6. Diminishing return
When an existing industry increases its output then the average cost of production also increases. This shows that when there is an increase in production it leads to diseconomies thus a new firm that enters the market faces higher average product cost. The demand curve of the industry is upward sloping. When there is an increase in demand the price as well as quantity of output required increases. Equilibrium is reached at the intersection of demand and supply curves

7. Increasing returns
This theory says that as the industry expands, the average cost of production declines. Thus in this case demand curve and supply curve are both negatively sloped. When the production increases there is a fall in cost price

8. Monopoly
A monopoly is simply a market with only one seller and no close substitutes for that seller’s product. Technically, the term “monopoly” is supposed to refer to the market itself, but it’s become common for the single seller in the market to also be referred to as a monopoly. Characteristic features

  • Monopolies arise because of barriers to entry that inhibit other companies from entering the market and exerting competitive pressure on the monopolist.
  • Products manufactured by the firm are such that they have no substitute which could be because of some technology or inputs etc. Which is confined to that particular firm.
  • Monopoly firm decides the price at which it wants to sell the product but it can not compel the buyers to purchase its products beyond utility.
  • Sometimes markets become monopolies simply because it is more cost-effective to have one firm serving an entire market than it is to have a number of smaller firms competing with one another
  • In a monopoly market, the marginal revenue curve and the demand curve are distinct and downward-sloping.
  • Production occurs where marginal cost and marginal revenue intersect.
  • They are price makers,
  • Produce unique products
  • The profit-maximizing point is the intersection between their downward sloping MR curve and their MC curve. Short-run equilibrium of a monopolist – here in the short-run all the variables leading to production can not be changed.

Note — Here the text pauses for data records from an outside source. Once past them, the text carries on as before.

-- ===== PRECONDITION & SPEC =====
-- Pre_ excludes exactly the inputs on which Python A raises IndexError: a closed quoted
-- substring (an odd, non-final part of the split on the quote character) that occurs in
-- list1 at an index not smaller than len(list2).  (B raises the same IndexError there.)
def Pre_replace_words_in_string (input_string : String) (list1 : List String) (list2 : List String) : Prop :=
  ∀ i (h : i < (PySem.Chars.splitOn input_string.toList ['\'']).length),
    i % 2 = 1 → i + 1 ≠ (PySem.Chars.splitOn input_string.toList ['\'']).length →
    (PySem.Chars.splitOn input_string.toList ['\''])[i] ∈ list1.map String.toList →
    (PySem.List.index? (list1.map String.toList)
        (PySem.Chars.splitOn input_string.toList ['\''])[i]).getD 0 < list2.length
instance (input_string : String) (list1 : List String) (list2 : List String) :
    Decidable (Pre_replace_words_in_string input_string list1 list2) := by
  unfold Pre_replace_words_in_string; infer_instance

def pvWitness_replace_words_in_string : String × List String × List String :=
  ("say 'hi' to 'bob'", ["hi"], ["bye"])

def Spec_replace_words_in_string (input_string : String) (list1 : List String) (list2 : List String) (out : String) : Prop := out = replace_words_in_string_alt input_string list1 list2
instance (input_string : String) (list1 : List String) (list2 : List String) (out : String) : Decidable (Spec_replace_words_in_string input_string list1 list2 out) := by unfold Spec_replace_words_in_string; infer_instance

-- ===== CLAIM (what is proved, stated in full; the proofs are below) =====
def Claim_equal_replace_words_in_string : Prop := ∀ (input_string : String) (list1 : List String) (list2 : List String), Dom_replace_words_in_string input_string list1 list2 → Pre_replace_words_in_string input_string list1 list2 → Spec_replace_words_in_string input_string list1 list2 (replace_words_in_string input_string list1 list2)

-- ===== LEMMAS AND PROOFS =====

def pvSplit : List Char → List (List Char)
  | [] => [[]]
  | c :: t => if c = '\'' then [] :: pvSplit t else (pvSplit t).modifyHead (c :: ·)

def pvRepl (L1 L2 : List (List Char)) (q : List Char) : List Char :=
  if q ∈ L1 then
    (PySem.List.pyGet? L2 (((PySem.List.index? L1 q).getD 0 : Nat) : Int)).getD []
  else q

def pvF (L1 L2 : List (List Char)) : List Char → List Char
  | [] => []
  | c :: t =>
    if c = '\'' then
      if '\'' ∈ t then
        let q := t.takeWhile (fun d => d ≠ '\'')
        '\'' :: pvRepl L1 L2 q ++ '\'' :: pvF L1 L2 (t.drop (q.length + 1))
      else c :: t
    else c :: pvF L1 L2 t
termination_by t => t.length
decreasing_by
  · simp only [List.length_cons, List.length_drop]; omega
  · simp

def pvG (L1 L2 : List (List Char)) : List (List Char) → List Char
  | [] => []
  | [p] => p
  | p :: q :: rest =>
    if rest = [] then p ++ '\'' :: q
    else p ++ '\'' :: pvRepl L1 L2 q ++ '\'' :: pvG L1 L2 rest

theorem pvSplit_ne_nil (t : List Char) : pvSplit t ≠ [] := by
  cases t with
  | nil => simp [pvSplit]
  | cons c t =>
    simp only [pvSplit]
    split
    · simp
    · cases h : pvSplit t with
      | nil => exact absurd h (pvSplit_ne_nil t)
      | cons p ps => simp [List.modifyHead]
termination_by t.length

theorem pvSplitOn_go_eq (fuel : Nat) (l cur : List Char) (acc : List (List Char))
    (h : l.length < fuel) :
    PySem.Chars.splitOn.go ['\''] fuel l cur acc
      = acc.reverse ++ (pvSplit l).modifyHead (cur.reverse ++ ·) := by
  induction fuel generalizing l cur acc with
  | zero => omega
  | succ fuel ih =>
    cases l with
    | nil =>
      simp [PySem.Chars.splitOn.go, pvSplit]
    | cons c t =>
      by_cases hc : c = '\''
      · subst hc
        rw [PySem.Chars.splitOn.go]
        rw [if_pos (by simp [List.isPrefixOf])]
        simp only [List.length_cons, List.length_nil, Nat.zero_add, List.drop_succ_cons,
          List.drop_zero]
        rw [ih t [] _ (by simp at h; omega)]
        simp only [pvSplit, List.modifyHead, List.reverse_nil, List.nil_append,
          List.reverse_cons, List.append_assoc, List.cons_append]
        cases ht : pvSplit t with
        | nil => exact absurd ht (pvSplit_ne_nil t)
        | cons p ps => simp
      · rw [PySem.Chars.splitOn.go]
        rw [if_neg (by simp [List.isPrefixOf, List.isPrefixOf]; exact fun a => (hc a.symm).elim)]
        rw [ih t (c :: cur) acc (by simp at h ⊢; omega)]
        simp only [pvSplit, if_neg hc]
        cases ht : pvSplit t with
        | nil => exact absurd ht (pvSplit_ne_nil t)
        | cons p ps => simp [List.modifyHead]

Thus there is a fixed cost as well as a variable cost. To reach equilibrium MC should cut MR curve from below as well as AR>= AC
Long-run equilibrium of a monopolist – Here in contrast to short-run all the inputs can be varied thus equilibrium is determined by marginal cost (MC) and average cost (AC). For equilibrium two conditions should be satisfied firstly MC should cut MR from below and AR should be equal to AC.

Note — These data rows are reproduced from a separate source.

-- pv_equiv track=rewrite | github.com/contrust/dns-server | entities/dns_message.py | get_address_partition_from_decompressed_address
-- ===== SOURCE A (Python) =====
-- def get_address_partition_from_decompressed_address(decompressed_address,
--                                                     start, parts):
--     part_start = start + 2
--     len_octet = decompressed_address[start: part_start]
--     if not len_octet:
--         return parts
--     part_end = part_start + (int(len_octet, 16) * 2)
--     parts.append(decompressed_address[part_start:part_end])
--     if (decompressed_address[part_end: part_end + 2] == "00" or
--             part_end > len(decompressed_address)):
--         return parts
--     else:
--         return get_address_partition_from_decompressed_address(
--             decompressed_address, part_end, parts)
-- ===== SOURCE B (Python) =====
-- def get_address_partition_from_decompressed_address(decompressed_address,
--                                                     start, parts):
--     # Two-pass decomposition: first collect the start offset of every part
--     # (iterative scan), then append the corresponding slices to `parts`.
--     s = decompressed_address
--     n = len(s)
--     positions = []
--     idx = start
--     while s[idx:idx + 2]:
--         positions.append(idx)
--         end = idx + 2 + int(s[idx:idx + 2], 16) * 2
--         if s[end:end + 2] == "00" or end > n:
--             break
--         idx = end
--     for p in positions:
--         end = p + 2 + int(s[p:p + 2], 16) * 2
--         parts.append(s[p + 2:end])
--     return parts
-- ===== Notes on version B (the rewrite author's own statement) =====
-- stated objective: alternative
-- what changed: Replaced A's parts-threading tail recursion by an iterative two-pass scheme: a while loop first collects the start offset of every part, then a second loop appends the corresponding slices to parts.
import Mathlib
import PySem

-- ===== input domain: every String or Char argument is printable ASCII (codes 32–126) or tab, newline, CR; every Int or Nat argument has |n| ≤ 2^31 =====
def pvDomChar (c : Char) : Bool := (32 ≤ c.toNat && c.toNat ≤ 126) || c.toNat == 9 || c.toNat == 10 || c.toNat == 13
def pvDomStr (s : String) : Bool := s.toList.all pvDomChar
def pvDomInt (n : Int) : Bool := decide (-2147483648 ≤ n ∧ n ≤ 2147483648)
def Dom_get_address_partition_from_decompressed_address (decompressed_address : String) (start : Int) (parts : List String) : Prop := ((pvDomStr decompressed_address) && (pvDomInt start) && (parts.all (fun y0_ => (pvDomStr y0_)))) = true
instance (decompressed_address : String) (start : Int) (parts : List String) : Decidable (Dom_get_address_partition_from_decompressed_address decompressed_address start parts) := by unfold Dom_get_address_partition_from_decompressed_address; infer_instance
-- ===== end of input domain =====

-- B replaces A's parts-threading tail recursion by a two-pass loop (collect part
-- start offsets, then append the slices); same cost, different decomposition.
-- Both Pythons mutate `parts` in place the same way; the theorems are about the
-- return value.

-- ===== PORT A =====
-- A's tail recursion, with a step counter merely to make the same computation
-- total.  Inside Pre_ the chain of length-octet positions terminates, and a
-- terminating chain visits pairwise-distinct positions of the integer interval
-- [-(len+1), len] (a repeated position would loop forever), so it has at most
-- 2*len+3 links and the counter 2*len+4 is never exhausted on admitted inputs.
-- `(… ).getD 0` only covers the case where Python's int(·, 16) raises
-- ValueError, which Pre_ excludes.
def pvGoA (s : String) (steps : Nat) (start : Int) (parts : List String) : List String :=
  match steps with
  | 0 => parts
  | f + 1 =>
    let part_start := start + 2
    let len_octet := PySem.Str.slice s (some start) (some part_start)
    if len_octet = "" then parts
    else
      let part_end := part_start + (PySem.Int.ofStrBase? len_octet 16).getD 0 * 2
      let parts2 := parts ++ [PySem.Str.slice s (some part_start) (some part_end)]
      if PySem.Str.slice s (some part_end) (some (part_end + 2)) = "00" ∨ part_end > PySem.Str.len s
      then parts2
      else pvGoA s f part_end parts2

def get_address_partition_from_decompressed_address (decompressed_address : String) (start : Int) (parts : List String) : List String :=
  pvGoA decompressed_address (2 * decompressed_address.toList.length + 4) start parts

-- ===== PORT B =====
-- pass 1 of Source B: the while loop collecting `positions` (same step counter as A's port)
def pvPositions (s : String) (steps : Nat) (idx : Int) (acc : List Int) : List Int :=
  match steps with
  | 0 => acc
  | f + 1 =>
    if PySem.Str.slice s (some idx) (some (idx + 2)) = "" then acc
    else
      let acc2 := acc ++ [idx]
      let e := idx + 2 + (PySem.Int.ofStrBase? (PySem.Str.slice s (some idx) (some (idx + 2))) 16).getD 0 * 2
      if PySem.Str.slice s (some e) (some (e + 2)) = "00" ∨ e > PySem.Str.len s
      then acc2
      else pvPositions s f e acc2

-- body of pass 2 of Source B: the slice appended for position p
def pvPart (s : String) (p : Int) : String :=
  PySem.Str.slice s (some (p + 2)) (some (p + 2 + (PySem.Int.ofStrBase? (PySem.Str.slice s (some p) (some (p + 2))) 16).getD 0 * 2))

def get_address_partition_from_decompressed_address_alt (decompressed_address : String) (start : Int) (parts : List String) : List String :=
  (pvPositions decompressed_address (2 * decompressed_address.toList.length + 4) start []).foldl
    (fun ps p => ps ++ [pvPart decompressed_address p]) parts

-- ===== PRECONDITION & SPEC =====
-- One step of the scan, as seen by Pre_: at position i the octet s[i:i+2] is
-- either empty (the scan returns), or it must parse as hex (else int raises
-- ValueError) and the scan either hits a terminator or moves on; k bounds the
-- remaining positions a terminating scan can still visit (pairwise distinct in
-- [-(len+1), len], hence ≤ 2*len+3 of them; exhaustion = Python's infinite
-- recursion, a RecursionError).
def pvOctetsOk (s : String) : Nat → Int → Bool
  | 0, _ => false
  | k + 1, i => PySem.Str.slice s (some i) (some (i + 2)) = "" || (match PySem.Int.ofStrBase? (PySem.Str.slice s (some i) (some (i + 2))) 16 with | none => false | some v => PySem.Str.slice s (some (i + 2 + v * 2)) (some (i + 2 + v * 2 + 2)) = "00" || i + 2 + v * 2 > PySem.Str.len s || pvOctetsOk s k (i + 2 + v * 2))

-- Pre_ admits exactly the inputs on which A returns: it excludes only the
-- inputs where A raises — a ValueError from int(·,16) on a length octet the
-- scan actually reads, or the infinite recursion (RecursionError) a
-- negative-valued octet such as '-1' can cause.  No input on which A returns
-- a value is excluded.
def Pre_get_address_partition_from_decompressed_address (decompressed_address : String) (start : Int) (parts : List String) : Prop :=
  pvOctetsOk decompressed_address (2 * decompressed_address.toList.length + 4) start = true
instance (decompressed_address : String) (start : Int) (parts : List String) : Decidable (Pre_get_address_partition_from_decompressed_address decompressed_address start parts) := by unfold Pre_get_address_partition_from_decompressed_address; infer_instance

def pvWitness_get_address_partition_from_decompressed_address : String × Int × List String := ("0132010000", 0, [])

def Spec_get_address_partition_from_decompressed_address (decompressed_address : String) (start : Int) (parts : List String) (out : List String) : Prop := out = get_address_partition_from_decompressed_address_alt decompressed_address start parts
instance (decompressed_address : String) (start : Int) (parts : List String) (out : List String) : Decidable (Spec_get_address_partition_from_decompressed_address decompressed_address start parts out) := by unfold Spec_get_address_partition_from_decompressed_address; infer_instance

-- ===== CLAIM (what is proved, stated in full; the proofs are below) =====
def Claim_equal_get_address_partition_from_decompressed_address : Prop := ∀ (decompressed_address : String) (start : Int) (parts : List String), Dom_get_address_partition_from_decompressed_address decompressed_address start parts → Pre_get_address_partition_from_decompressed_address decompressed_address start parts → Spec_get_address_partition_from_decompressed_address decompressed_address start parts (get_address_partition_from_decompressed_address decompressed_address start parts)

-- ===== LEMMAS AND PROOFS =====

-- pass 1 is accumulator-independent
theorem pvPositions_acc (s : String) (steps : Nat) :
    ∀ (idx : Int) (acc : List Int),
      pvPositions s steps idx acc = acc ++ pvPositions s steps idx [] := by
  induction steps with
  | zero => intro idx acc; simp [pvPositions]
  | succ f ih =>
    intro idx acc
    simp only [pvPositions]
    split_ifs with h1 h2
    · simp
    · simp
    · rw [ih _ (acc ++ [idx]), ih _ ([] ++ [idx])]
      simp

-- A's recursion computes `parts` followed by the parts named by B's positions
theorem pvGoA_eq (s : String) (steps : Nat) :
    ∀ (start : Int) (parts : List String),
      pvGoA s steps start parts = parts ++ (pvPositions s steps start []).map (pvPart s) := by
  induction steps with
  | zero => intro start parts; simp [pvGoA, pvPositions]
  | succ f ih =>
    intro start parts
    simp only [pvGoA, pvPositions]
    split_ifs with h1 h2
    · simp
    · simp [pvPart]
    · rw [ih, pvPositions_acc s f _ ([] ++ [start])]
      simp [pvPart]

-- ===== VERDICT (by name: the statement is the Claim_ definition above) =====
theorem get_address_partition_from_decompressed_address_spec : Claim_equal_get_address_partition_from_decompressed_address := by
  intro s start parts _ _
  unfold Spec_get_address_partition_from_decompressed_address
  unfold get_address_partition_from_decompressed_address get_address_partition_from_decompressed_address_alt
  rw [pvGoA_eq, PySem.List.foldl_append_singleton_eq_map]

9. Discriminating monopoly
A single entity that charges different prices, which are not associated with the cost to provide the product or service, for its products or services for different consumers. A discriminating monopoly, by using its monopolistic position, can do this as long as there are differences in price elasticity of demand between consumers or markets, and barriers to prevent consumers from making an arbitrage profit by selling among themselves. By catering to each type of customer the monopoly makes more profit.

10. Monopolistic competition
The model of monopolistic competition describes a common market structure in which firms have many competitors, but each one sells a slightly different product. In reality, neither monopoly nor competitive market exists. The real market that is seen is monopolist competition.
Characteristic features are

• This market is monopolistic as each firm is producing a particular kind of product that is different from other products in context to shape, color, etc. And has its own individual price.
• This market can be said competitive as there are a large number of sellers as well as products supplied by sellers have close substitutes which give choice to the consumer making the market competitive.
• Each firm makes independent decisions about price and output, based on its product, its market, and its costs of production.
• Knowledge is widely spread between participants, but it is unlikely to be perfect.
• There are a large number of buyers and sellers in the monopolistic market
• The entrepreneur has a more significant role than in firms that are perfectly competitive because of the increased risks associated with decision-making.
• In a monopolistic competition firms spend a lot of money on advertisement to attract the consumers
• As the product of each firm is different from each other in regard to quality, price, etc. Thus a buyer can make a difference and decide which product it wants to purchase.
• There is the freedom to enter or leave the market, as there are no major barriers to entry or exit.
• In monopolistic competition, the new firm can easily enter into the market because the size of the firms is small in the market.
• In-efficient firms also live in the market side by side.
• Sometimes advertising expenses are done not just to increase the demand for their own product but to neutralize the bad publicity.
• Average selling cost curve is U-shaped but after assigning sales budget its shape changes to a rectangular hyperbola.
• The demand curve of the firm is negatively slopped when there are many firms that are producing a similar commodity, the demand for the product of each firm is elastic:
• A central feature of monopolistic competition is that products are differentiated. There are four main types of differentiation:

  • Physical product differentiation
  • Marketing differentiation
  • Human capital differentiation
  • Differentiation through distribution

• Firms are price makers and are faced with a downward-sloping demand curve.
• monopolistically competitive firms are assumed to be profit maximizers because firms tend to be small with entrepreneurs actively involved in managing the business.
• There are two conditions in monopolistic competition regarding reaching equilibrium.
• When the change of price of the firm is associated with the rivalry firm. In this case demand curve is downward sloping and much steeper.
• When the change of price of the firm is not associated with the rivalry firm. In this case, the demand curve is downward sloping but less steep. Monopolistic competition in the short run At profit maximization, MC intersects MR from below. AR and MR are having negative slopes.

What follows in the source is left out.